Se instalaron aires acondicionados, cámaras con vista a ciertos ascensores, así como censores para carnets. Uno de los elevadores da acceso a un pasillo solitario contiguo al Salón Vargas, un restaurante disponible sólo para el personal médico, que desemboca en un área del estacionamiento donde hoy permanecen aparcadas día y noche varias camionetas grandes de vidrios oscuros. Aunque ninguno de los consultados ha visto a algún familiar de Chávez desde el 18 de febrero, presumen que se trasladan en esos vehículos.

El Nacional comprobó que no hay francotiradores en las azoteas y no se avistan funcionarios uniformados del Sebin en los pasillos.

En el piso 17 de la torre norte hay un helipuerto donde aterrizan los helicópteros que trasladan a pacientes importantes que requieren asistencia inmediata. A pesar de que esta instalación se comunica con el piso nueve a través de ascensores, no se han escuchado sobrevuelos en las últimas dos semanas.

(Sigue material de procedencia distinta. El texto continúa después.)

-- pv_equiv track=rewrite | github.com/ekpasowecabronneta-hue/duckclaw | packages/agents/src/duckclaw/graphs/on_the_fly_commands.py | _dedupe_authorized_users_by_user_id
-- ===== SOURCE A (Python) =====
-- def _dedupe_authorized_users_by_user_id(users: list[dict[str, str]]) -> list[dict[str, str]]:
--     """
--     Unifica filas por ``user_id`` (p. ej. duplicados legacy por distinto casing de ``tenant_id`` en PK).
--     Si hay varias filas, se prioriza la que tenga rol ``admin``.
--     """
--     rank = {"admin": 3, "user": 2, "operator": 2, "observer": 1}
--
--     def _score(u: dict[str, str]) -> int:
--         r = (u.get("role") or "").strip().lower()
--         return int(rank.get(r, 2))
--
--     best: dict[str, dict[str, str]] = {}
--     for u in users:
--         uid = str(u.get("user_id") or "").strip()
--         if not uid:
--             continue
--         if uid not in best or _score(u) > _score(best[uid]):
--             best[uid] = u
--     out = list(best.values())
--     out.sort(key=lambda x: str(x.get("user_id") or ""))
--     return out
-- ===== SOURCE B (Python) =====
-- def _dedupe_authorized_users_by_user_id(users: list[dict[str, str]]) -> list[dict[str, str]]:
--     rank = {"admin": 3, "user": 2, "operator": 2, "observer": 1}
--
--     def _score(u: dict[str, str]) -> int:
--         r = (u.get("role") or "").strip().lower()
--         return int(rank.get(r, 2))
--
--     groups: dict[str, list[dict[str, str]]] = {}
--     for u in users:
--         uid = str(u.get("user_id") or "").strip()
--         if not uid:
--             continue
--         groups.setdefault(uid, []).append(u)
--     out = [max(g, key=_score) for g in groups.values()]
--     out.sort(key=lambda x: str(x.get("user_id") or ""))
--     return out
-- ===== Notes on version B (the rewrite author's own statement) =====
-- stated objective: alternative
-- what changed: Instead of A's running-best dict updated in place with a strict-> comparison, B builds a dict mapping each stripped user_id to the list of all its rows in one pass, then reduces each group in a second pass with max(group, key=_score) (first maximal element), and finally sorts by the unstripped user_id.
import Mathlib
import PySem

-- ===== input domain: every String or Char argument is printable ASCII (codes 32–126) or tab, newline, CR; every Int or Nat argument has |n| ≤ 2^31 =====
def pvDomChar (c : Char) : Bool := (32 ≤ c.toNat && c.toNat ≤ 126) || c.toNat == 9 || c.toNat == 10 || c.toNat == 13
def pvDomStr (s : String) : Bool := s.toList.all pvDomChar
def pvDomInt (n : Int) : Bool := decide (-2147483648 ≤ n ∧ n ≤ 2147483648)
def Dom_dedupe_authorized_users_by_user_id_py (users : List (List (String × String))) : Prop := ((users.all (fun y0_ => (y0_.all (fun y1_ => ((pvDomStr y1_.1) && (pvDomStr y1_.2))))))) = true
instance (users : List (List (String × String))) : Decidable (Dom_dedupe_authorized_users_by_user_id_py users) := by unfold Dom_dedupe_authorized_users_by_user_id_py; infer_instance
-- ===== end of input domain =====

-- B groups rows by stripped user_id in one pass (dict of lists), then reduces each group with
-- max(key=_score) in a second pass — an alternative decomposition of A's running-best loop; same cost.

-- shared helpers (both Pythons define the identical rank table, _score, and key expressions)
def pvRank : PySem.Dict String Int :=
  PySem.Dict.ofList [("admin", 3), ("user", 2), ("operator", 2), ("observer", 1)]

-- u.get(k) or "" : first-match association-list lookup (the dict convention), exact
def pvGetStr (u : List (String × String)) (k : String) : String :=
  ((u.find? (fun p => p.1 == k)).map (fun p => p.2)).getD ""

def pvScore (u : List (String × String)) : Int :=
  pvRank.getD (PySem.Str.lower (PySem.Str.strip (pvGetStr u "role"))) 2

def pvUid (u : List (String × String)) : String :=
  PySem.Str.strip (pvGetStr u "user_id")

def pvSortKey (u : List (String × String)) : String := pvGetStr u "user_id"

-- ===== PORT A =====
def dedupe_authorized_users_by_user_id_py (users : List (List (String × String))) : List (List (String × String)) :=
  let best : PySem.Dict String (List (String × String)) :=
    users.foldl (fun best u =>
      let uid := pvUid u
      if uid = "" then best
      else
        match best.get? uid with
        | none => best.insert uid u
        | some b => if pvScore u > pvScore b then best.insert uid u else best)
      PySem.Dict.empty
  PySem.List.sorted best.values pvSortKey false

-- ===== PORT B =====
def dedupe_authorized_users_by_user_id_py_alt (users : List (List (String × String))) : List (List (String × String)) :=
  let groups : PySem.Dict String (List (List (String × String))) :=
    users.foldl (fun g u =>
      let uid := pvUid u
      if uid = "" then g
      else g.modify uid [] (· ++ [u]))
      PySem.Dict.empty
  let out := groups.values.filterMap (fun gl => PySem.List.max? gl pvScore)
  PySem.List.sorted out pvSortKey false

-- ===== PRECONDITION & SPEC =====
def Spec_dedupe_authorized_users_by_user_id_py (users : List (List (String × String))) (out : List (List (String × String))) : Prop := out = dedupe_authorized_users_by_user_id_py_alt users
instance (users : List (List (String × String))) (out : List (List (String × String))) : Decidable (Spec_dedupe_authorized_users_by_user_id_py users out) := by unfold Spec_dedupe_authorized_users_by_user_id_py; infer_instance

-- ===== CLAIM (what is proved, stated in full; the proofs are below) =====
def Claim_equal_dedupe_authorized_users_by_user_id_py : Prop := ∀ (users : List (List (String × String))), Dom_dedupe_authorized_users_by_user_id_py users → Spec_dedupe_authorized_users_by_user_id_py users (dedupe_authorized_users_by_user_id_py users)

-- ===== LEMMAS AND PROOFS =====

-- the two loop bodies, named for the proofs (the ports use the same lambdas; defeq)
def pvStepA (best : PySem.Dict String (List (String × String))) (u : List (String × String)) :
    PySem.Dict String (List (String × String)) :=
  let uid := pvUid u
  if uid = "" then best
  else
    match best.get? uid with
    | none => best.insert uid u
    | some b => if pvScore u > pvScore b then best.insert uid u else best

def pvStepB (g : PySem.Dict String (List (List (String × String)))) (u : List (String × String)) :
    PySem.Dict String (List (List (String × String))) :=
  let uid := pvUid u
  if uid = "" then g else g.modify uid [] (· ++ [u])

-- first maximal element of a group (what max(g, key=_score) returns on a nonempty group)
def pvPick (gl : List (List (String × String))) : List (String × String) :=
  (PySem.List.max? gl pvScore).getD []

def pvGmap (p : String × List (List (String × String))) : String × List (String × String) :=
  (p.1, pvPick p.2)

lemma pv_find?_map_gmap (l : List (String × List (List (String × String)))) (k : String) :
    (l.map pvGmap).find? (fun p => p.1 == k) = (l.find? (fun p => p.1 == k)).map pvGmap := by
  induction l with
  | nil => rfl
  | cons h t ih =>
    by_cases hk : h.1 = k
    · have hb : (h.1 == k) = true := by simp [hk]
      simp [List.find?, pvGmap, hb]
    · have hb : (h.1 == k) = false := by simp [hk]
      simp [List.find?, pvGmap, hb, ih]

lemma pv_contains_map_gmap (l : List (String × List (List (String × String)))) (k : String) :
    (PySem.Dict.mk (l.map pvGmap)).contains k = (PySem.Dict.mk l).contains k := by
  simp only [PySem.Dict.contains, List.any_map]
  congr 1

lemma pv_get?_map_gmap (l : List (String × List (List (String × String)))) (k : String) :
    (PySem.Dict.mk (l.map pvGmap)).get? k = ((PySem.Dict.mk l).get? k).map (fun gl => pvPick gl) := by
  simp only [PySem.Dict.get?, pv_find?_map_gmap]
  cases l.find? (fun p => p.1 == k) with
  | none => rfl
  | some p => rfl

lemma pv_max?_append_some (gl : List (List (String × String))) (u m : List (String × String))
    (h : PySem.List.max? gl pvScore = some m) :
    PySem.List.max? (gl ++ [u]) pvScore = if pvScore m < pvScore u then some u else some m := by
  simp only [PySem.List.max?] at h ⊢
  rw [List.foldl_append, h]
  simp

lemma pv_pick_append (gl : List (List (String × String))) (u : List (String × String)) (h : gl ≠ []) :
    pvPick (gl ++ [u]) = if pvScore (pvPick gl) < pvScore u then u else pvPick gl := by
  obtain ⟨m, hm⟩ : ∃ m, PySem.List.max? gl pvScore = some m := by
    cases hmx : PySem.List.max? gl pvScore with
    | none => exact absurd ((PySem.List.max?_eq_none_iff gl pvScore).mp hmx) h
    | some m => exact ⟨m, rfl⟩
  simp only [pvPick, hm, pv_max?_append_some gl u m hm, Option.getD_some]
  split_ifs <;> rfl

-- the step commutation: A's step on the reduced dict = reduce after B's step
lemma pv_step_comm (G : PySem.Dict String (List (List (String × String)))) (u : List (String × String))
    (hnd : G.keys.Nodup) (hne : ∀ p ∈ G.items, p.2 ≠ []) :
    pvStepA (PySem.Dict.mk (G.items.map pvGmap)) u = PySem.Dict.mk ((pvStepB G u).items.map pvGmap) := by
  unfold pvStepA pvStepB
  by_cases h0 : pvUid u = ""
  · simp [h0]
  · simp only [h0, if_false, PySem.Dict.modify]
    cases hG : G.get? (pvUid u) with
    | none =>
      have hc : G.contains (pvUid u) = false := by
        by_contra hcc
        have := (PySem.Dict.get?_eq_none_iff_contains (d := G) (k := pvUid u)).mp hG
        simp_all
      have hc' : (PySem.Dict.mk (G.items.map pvGmap)).contains (pvUid u) = false := by
        rw [pv_contains_map_gmap]; cases G; exact hc
      have hget : (PySem.Dict.mk (G.items.map pvGmap)).get? (pvUid u) = none := by
        rw [pv_get?_map_gmap]; cases G; simp [hG]
      rw [hget]
      have hD : G.getD (pvUid u) [] = [] := by simp [PySem.Dict.getD, hG]
      apply PySem.Dict.ext
      rw [PySem.Dict.items_insert_of_not_contains _ _ hc']
      rw [hD, PySem.Dict.items_insert_of_not_contains _ _ hc]
      simp [pvGmap, pvPick, PySem.List.max?]
    | some gl =>
      have hc : G.contains (pvUid u) = true := by
        by_contra hcc
        have hf : G.contains (pvUid u) = false := by simpa using hcc
        have := (PySem.Dict.get?_eq_none_iff_contains (d := G) (k := pvUid u)).mpr hf
        simp_all
      have hglne : gl ≠ [] := by
        have hmem := PySem.Dict.mem_items_of_get?_eq_some (d := G) hG
        exact hne _ hmem
      have hc' : (PySem.Dict.mk (G.items.map pvGmap)).contains (pvUid u) = true := by
        rw [pv_contains_map_gmap]; cases G; exact hc
      have hget : (PySem.Dict.mk (G.items.map pvGmap)).get? (pvUid u) = some (pvPick gl) := by
        rw [pv_get?_map_gmap]; cases G; simp [hG]
      rw [hget]
      have hD : G.getD (pvUid u) [] = gl := by simp [PySem.Dict.getD, hG]
      rw [hD]
      apply PySem.Dict.ext
      rw [PySem.Dict.items_insert_of_contains _ _ hc]
      have hpk : pvPick (gl ++ [u]) = if pvScore (pvPick gl) < pvScore u then u else pvPick gl :=
        pv_pick_append gl u hglne
      by_cases hs : pvScore (pvPick gl) < pvScore u
      · have : pvScore u > pvScore (pvPick gl) := hs
        simp only [gt_iff_lt, hs, if_true]
        rw [PySem.Dict.items_insert_of_contains _ _ hc']
        simp only [List.map_map]
        apply List.map_congr_left
        intro p _
        by_cases hk : p.1 = pvUid u
        · simp [Function.comp, pvGmap, hk, hpk, hs]
        · simp [Function.comp, pvGmap, hk]
      · simp only [gt_iff_lt, hs, if_false]
        simp only [List.map_map]
        apply Eq.symm
        apply List.map_congr_left
        intro p hp
        by_cases hk : p.1 = pvUid u
        · -- unique keys: the entry at pvUid u has value gl
          have : G.get? p.1 = some p.2 := PySem.Dict.get?_of_mem_items G hp hnd
          rw [hk] at this
          rw [hG] at this
          have hp2 : p.2 = gl := by injection this.symm
          simp [Function.comp, pvGmap, hk, hpk, hs, hp2]
        · simp [Function.comp, pvGmap, hk]

lemma pv_stepB_nodup (G : PySem.Dict String (List (List (String × String)))) (u : List (String × String))
    (hnd : G.keys.Nodup) : (pvStepB G u).keys.Nodup := by
  unfold pvStepB
  by_cases h0 : pvUid u = ""
  · simpa [h0]
  · simp only [h0, if_false, PySem.Dict.modify]
    exact PySem.Dict.nodup_keys_insert _ _ _ hnd

lemma pv_stepB_nonempty (G : PySem.Dict String (List (List (String × String)))) (u : List (String × String))
    (hne : ∀ p ∈ G.items, p.2 ≠ []) : ∀ p ∈ (pvStepB G u).items, p.2 ≠ [] := by
  unfold pvStepB
  by_cases h0 : pvUid u = ""
  · simpa [h0] using hne
  · simp only [h0, if_false, PySem.Dict.modify]
    intro p hp
    rcases (PySem.Dict.mem_items_insert _ _ _ _).mp hp with h | ⟨h, _⟩
    · subst h; simp
    · exact hne _ h

lemma pv_foldB_nonempty (users : List (List (String × String))) :
    ∀ (G : PySem.Dict String (List (List (String × String)))),
      (∀ p ∈ G.items, p.2 ≠ []) → ∀ p ∈ (users.foldl pvStepB G).items, p.2 ≠ [] := by
  induction users with
  | nil => intro G h; exact h
  | cons u t ih =>
    intro G h
    simp only [List.foldl_cons]
    exact ih (pvStepB G u) (pv_stepB_nonempty G u h)

lemma pv_loop_eq (users : List (List (String × String))) :
    ∀ (G : PySem.Dict String (List (List (String × String)))),
      G.keys.Nodup → (∀ p ∈ G.items, p.2 ≠ []) →
      users.foldl pvStepA (PySem.Dict.mk (G.items.map pvGmap)) =
        PySem.Dict.mk ((users.foldl pvStepB G).items.map pvGmap) := by
  induction users with
  | nil => intro G _ _; rfl
  | cons u t ih =>
    intro G hnd hne
    simp only [List.foldl_cons]
    rw [pv_step_comm G u hnd hne]
    exact ih (pvStepB G u) (pv_stepB_nodup G u hnd) (pv_stepB_nonempty G u hne)

lemma pv_filterMap_max?_eq_map_pick (l : List (String × List (List (String × String))))
    (hne : ∀ p ∈ l, p.2 ≠ []) :
    (l.map (fun p => p.2)).filterMap (fun gl => PySem.List.max? gl pvScore) =
      l.map (fun p => pvPick p.2) := by
  induction l with
  | nil => rfl
  | cons h t ih =>
    have hh : h.2 ≠ [] := hne h (List.mem_cons_self)
    obtain ⟨m, hm⟩ : ∃ m, PySem.List.max? h.2 pvScore = some m := by
      cases hmx : PySem.List.max? h.2 pvScore with
      | none => exact absurd ((PySem.List.max?_eq_none_iff _ _).mp hmx) hh
      | some m => exact ⟨m, rfl⟩
    simp only [List.map_cons, List.filterMap_cons, hm]
    rw [ih (fun p hp => hne p (List.mem_cons_of_mem _ hp))]
    simp [pvPick, hm]

-- ===== VERDICT (by name: the statement is the Claim_ definition above) =====
theorem dedupe_authorized_users_by_user_id_py_spec : Claim_equal_dedupe_authorized_users_by_user_id_py := by
  intro users _
  unfold Spec_dedupe_authorized_users_by_user_id_py
  show PySem.List.sorted (users.foldl pvStepA PySem.Dict.empty).values pvSortKey false =
    PySem.List.sorted
      ((users.foldl pvStepB PySem.Dict.empty).values.filterMap (fun gl => PySem.List.max? gl pvScore))
      pvSortKey false
  have h0 : (PySem.Dict.empty : PySem.Dict String (List (List (String × String)))).keys.Nodup := by
    simp [PySem.Dict.empty, PySem.Dict.keys]
  have h1 : ∀ p ∈ (PySem.Dict.empty : PySem.Dict String (List (List (String × String)))).items, p.2 ≠ [] := by
    simp [PySem.Dict.empty]
  have hloop := pv_loop_eq users PySem.Dict.empty h0 h1
  have hempty : (PySem.Dict.empty : PySem.Dict String (List (String × String))) =
      PySem.Dict.mk (((PySem.Dict.empty : PySem.Dict String (List (List (String × String)))).items).map pvGmap) := rfl
  rw [hempty, hloop]
  have hne' : ∀ p ∈ (users.foldl pvStepB PySem.Dict.empty).items, p.2 ≠ [] :=
    pv_foldB_nonempty users PySem.Dict.empty h1
  congr 1
  show ((users.foldl pvStepB PySem.Dict.empty).items.map pvGmap).map (fun p => p.2) =
    ((users.foldl pvStepB PySem.Dict.empty).items.map (fun p => p.2)).filterMap
      (fun gl => PySem.List.max? gl pvScore)
  rw [pv_filterMap_max?_eq_map_pick _ hne']
  simp [pvGmap]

Muchos advierten que el piso nueve está habitado por personal sanitario cubano que no tiene contacto con el resto de los empleados del hospital. Aunque no hay constancia de que se pida al servicio de lavandería que recoja sábanas o toallas usadas en el piso nueve, ni se solicitan bandejas de comida a la cocina del hospital, los empleados coinciden en que la asistencia al mandatario puede cubrirse por completo dentro del piso nueve sin que se perciba movimiento alguno.

Un soldado con cara de adolescente de Casa Militar chequea los pasillos del piso siete para que nadie atraviese escaleras que no debe. Afirma que no ha visto al Presidente, pero apuesta su vida a que se está recuperando en el Hospital Militar. “Pronto va a volver, vas a ver”, expresa lleno de optimismo.

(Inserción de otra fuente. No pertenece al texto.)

-- pv_equiv track=rewrite | github.com/nmenezes1994/adventofcode2025 | day11/part2/main.py | count_paths_to_reactor
-- ===== SOURCE A (Python) =====
-- DAC_DEVICE_NAME: str = 'dac'
--
-- FFT_DEVICE_NAME: str = 'fft'
--
-- def count_paths_to_reactor(connections: dict[str, list[str]], current_device: str, known_paths: dict[str, tuple[int, int, int, int]]) -> tuple[int, int, int, int]:
--     if current_device in known_paths:
--         return known_paths[current_device]
--
--     if current_device not in connections:
--         known_paths[current_device] = (1, 0, 0, 0)
--         return known_paths[current_device]
--
--     is_dac: bool = current_device == DAC_DEVICE_NAME
--     is_fft: bool = current_device == FFT_DEVICE_NAME
--
--     total_paths: int = 0
--     total_valid_paths: int = 0
--     total_paths_with_dac: int = 0
--     total_paths_with_fft: int = 0
--     for output in connections[current_device]:
--         paths, valid_paths, paths_with_dac, paths_with_fft = count_paths_to_reactor(connections, output, known_paths)
--
--         total_paths += paths
--
--         if is_dac:
--             if paths_with_fft > 0:
--                 total_valid_paths += paths_with_fft
--             else:
--                 total_paths_with_dac += paths
--         elif is_fft:
--             if paths_with_dac > 0:
--                 total_valid_paths += paths_with_dac
--             else:
--                 total_paths_with_fft += paths
--         else:
--             total_valid_paths += valid_paths
--             total_paths_with_dac += paths_with_dac
--             total_paths_with_fft += paths_with_fft
--
--     known_paths[current_device] = (total_paths, total_valid_paths, total_paths_with_dac, total_paths_with_fft)
--
--     return known_paths[current_device]
-- ===== SOURCE B (Python) =====
-- DAC_DEVICE_NAME: str = 'dac'
--
-- FFT_DEVICE_NAME: str = 'fft'
--
--
-- def count_paths_to_reactor(connections: dict[str, list[str]], current_device: str, known_paths: dict[str, tuple[int, int, int, int]]) -> tuple[int, int, int, int]:
--     # Round-based bottom-up DP instead of recursive memoized DFS.
--     # NOTE: unlike A (which memoizes into known_paths in place), B leaves
--     # known_paths unchanged; only the return value is claimed equal.
--     memo = dict(known_paths)
--     remaining = [node for node in connections if node not in memo]
--     while remaining:
--         progressed = False
--         still = []
--         for node in remaining:
--             is_dac = node == DAC_DEVICE_NAME
--             is_fft = node == FFT_DEVICE_NAME
--             total = (0, 0, 0, 0)
--             ready = True
--             for child in connections[node]:
--                 if child in memo:
--                     value = memo[child]
--                 elif child in connections:
--                     ready = False
--                     break
--                 else:
--                     value = (1, 0, 0, 0)
--                 total = _absorb(is_dac, is_fft, total, value)
--             if ready:
--                 memo[node] = total
--                 progressed = True
--             else:
--                 still.append(node)
--         if not progressed:
--             break
--         remaining = still
--     if current_device in memo:
--         return memo[current_device]
--     if current_device not in connections:
--         return (1, 0, 0, 0)
--     return memo[current_device]
--
--
-- def _absorb(is_dac: bool, is_fft: bool, acc: tuple[int, int, int, int], value: tuple[int, int, int, int]) -> tuple[int, int, int, int]:
--     tp, tv, td, tf = acc
--     p, vp, pd, pf = value
--     tp += p
--     if is_dac:
--         if pf > 0:
--             return (tp, tv + pf, td, tf)
--         return (tp, tv, td + p, tf)
--     if is_fft:
--         if pd > 0:
--             return (tp, tv + pd, td, tf)
--         return (tp, tv, td, tf + p)
--     return (tp, tv + vp, td + pd, tf + pf)
-- ===== Notes on version B (the rewrite author's own statement) =====
-- stated objective: alternative
-- what changed: Replaced A's recursive memoized DFS (which mutates known_paths) by an iterative round-based bottom-up DP over a private memo: repeatedly sweep the unresolved connection keys and fill every node whose children are all resolved, then look up current_device.
import Mathlib
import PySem

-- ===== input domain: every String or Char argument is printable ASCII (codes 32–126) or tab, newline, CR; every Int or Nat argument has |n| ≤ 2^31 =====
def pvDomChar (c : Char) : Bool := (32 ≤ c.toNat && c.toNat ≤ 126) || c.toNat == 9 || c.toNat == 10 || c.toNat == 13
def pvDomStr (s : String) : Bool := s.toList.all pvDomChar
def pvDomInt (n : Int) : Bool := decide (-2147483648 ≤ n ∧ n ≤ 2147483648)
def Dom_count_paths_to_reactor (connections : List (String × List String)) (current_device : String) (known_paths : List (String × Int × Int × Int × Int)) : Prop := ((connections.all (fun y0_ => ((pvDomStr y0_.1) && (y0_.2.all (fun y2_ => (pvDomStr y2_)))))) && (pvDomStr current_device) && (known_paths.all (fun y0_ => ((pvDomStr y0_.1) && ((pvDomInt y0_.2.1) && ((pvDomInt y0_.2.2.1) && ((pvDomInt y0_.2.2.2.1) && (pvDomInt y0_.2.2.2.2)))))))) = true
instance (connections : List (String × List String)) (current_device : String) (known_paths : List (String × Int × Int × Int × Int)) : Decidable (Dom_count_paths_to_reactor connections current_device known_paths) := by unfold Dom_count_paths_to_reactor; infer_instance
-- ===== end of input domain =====

-- B replaces A's recursive memoized DFS by an iterative round-based bottom-up DP (fill a node once
-- all its children are resolved); only the RETURN value is claimed equal — A memoizes into
-- known_paths in place, B leaves the caller's known_paths untouched.

-- ===== PORT A =====
-- A is recursive with a shared memo dict; the port threads the memo explicitly and uses a fuel
-- parameter (recursion depth bound; never exhausted under Pre_, where A terminates).
mutual
def pvGoA (conns : PySem.Dict String (List String)) (fuel : Nat) (cur : String)
    (known : PySem.Dict String (Int × Int × Int × Int)) :
    Option ((Int × Int × Int × Int) × PySem.Dict String (Int × Int × Int × Int)) :=
  match fuel with
  | 0 => none
  | fuel + 1 =>
    match known.get? cur with
    | some v => some (v, known)
    | none =>
      match conns.get? cur with
      | none => some ((1, 0, 0, 0), known.insert cur (1, 0, 0, 0))
      | some outputs =>
        let isDac : Bool := cur == "dac"
        let isFft : Bool := cur == "fft"
        match pvGoAFold conns fuel outputs isDac isFft (0, 0, 0, 0) known with
        | none => none
        | some (tot, known') => some (tot, known'.insert cur tot)
termination_by (fuel, 0)

def pvGoAFold (conns : PySem.Dict String (List String)) (fuel : Nat) (outputs : List String)
    (isDac isFft : Bool) (acc : Int × Int × Int × Int)
    (known : PySem.Dict String (Int × Int × Int × Int)) :
    Option ((Int × Int × Int × Int) × PySem.Dict String (Int × Int × Int × Int)) :=
  match outputs with
  | [] => some (acc, known)
  | out :: rest =>
    match pvGoA conns fuel out known with
    | none => none
    | some (r, known') =>
      -- A's loop body, inline as in the Python
      let totalPaths := acc.1 + r.1
      let acc' :=
        if isDac then
          if r.2.2.2 > 0 then (totalPaths, acc.2.1 + r.2.2.2, acc.2.2.1, acc.2.2.2)
          else (totalPaths, acc.2.1, acc.2.2.1 + r.1, acc.2.2.2)
        else if isFft then
          if r.2.2.1 > 0 then (totalPaths, acc.2.1 + r.2.2.1, acc.2.2.1, acc.2.2.2)
          else (totalPaths, acc.2.1, acc.2.2.1, acc.2.2.2 + r.1)
        else (totalPaths, acc.2.1 + r.2.1, acc.2.2.1 + r.2.2.1, acc.2.2.2 + r.2.2.2)
      pvGoAFold conns fuel rest isDac isFft acc' known'
termination_by (fuel, outputs.length + 1)
end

Sin equipos para pacientes oncológicos

El hospital militar no está en capacidad de atender a pacientes con cáncer que necesiten radioterapia. El servicio no funciona desde 2008, cuando se intentó instalar un acelerador lineal marca Siemens al que le fallaron las piezas. La máquina permanece en el sótano, cerca de la entrada del Servicio Terapéutico Oncológico.

Dos fuentes consultadas señalan que el equipo de cobaltoterapia (para tratamiento con radiaciones) está parado desde 2008. El tomógrafo y el equipo de hemodinamia tampoco funcionan. En 2012 se inició la instalación de un nuevo acelerador lineal, pero el proceso está retrasado.

Estos equipos -señalaron- requieren de tiempos prolongados para su instalación y prueba, y de fuentes de energía eléctrica especiales. No han podido constatar que aparatos de este tipo se encuentren en el piso donde estaría internado el Presidente. Precisan que estas máquinas suelen estar en sótanos o plantas bajas, pues necesitan búnkeres con paredes gruesas que ofrezcan protección de las radiaciones.

"Si en ese piso están esos equipos es porque los consiguieron a través de convenios internacionales como el de Cuba, porque no sabemos de casas comerciales que los hayan vendido al hospital militar recientemente", afirmó uno de los consultados.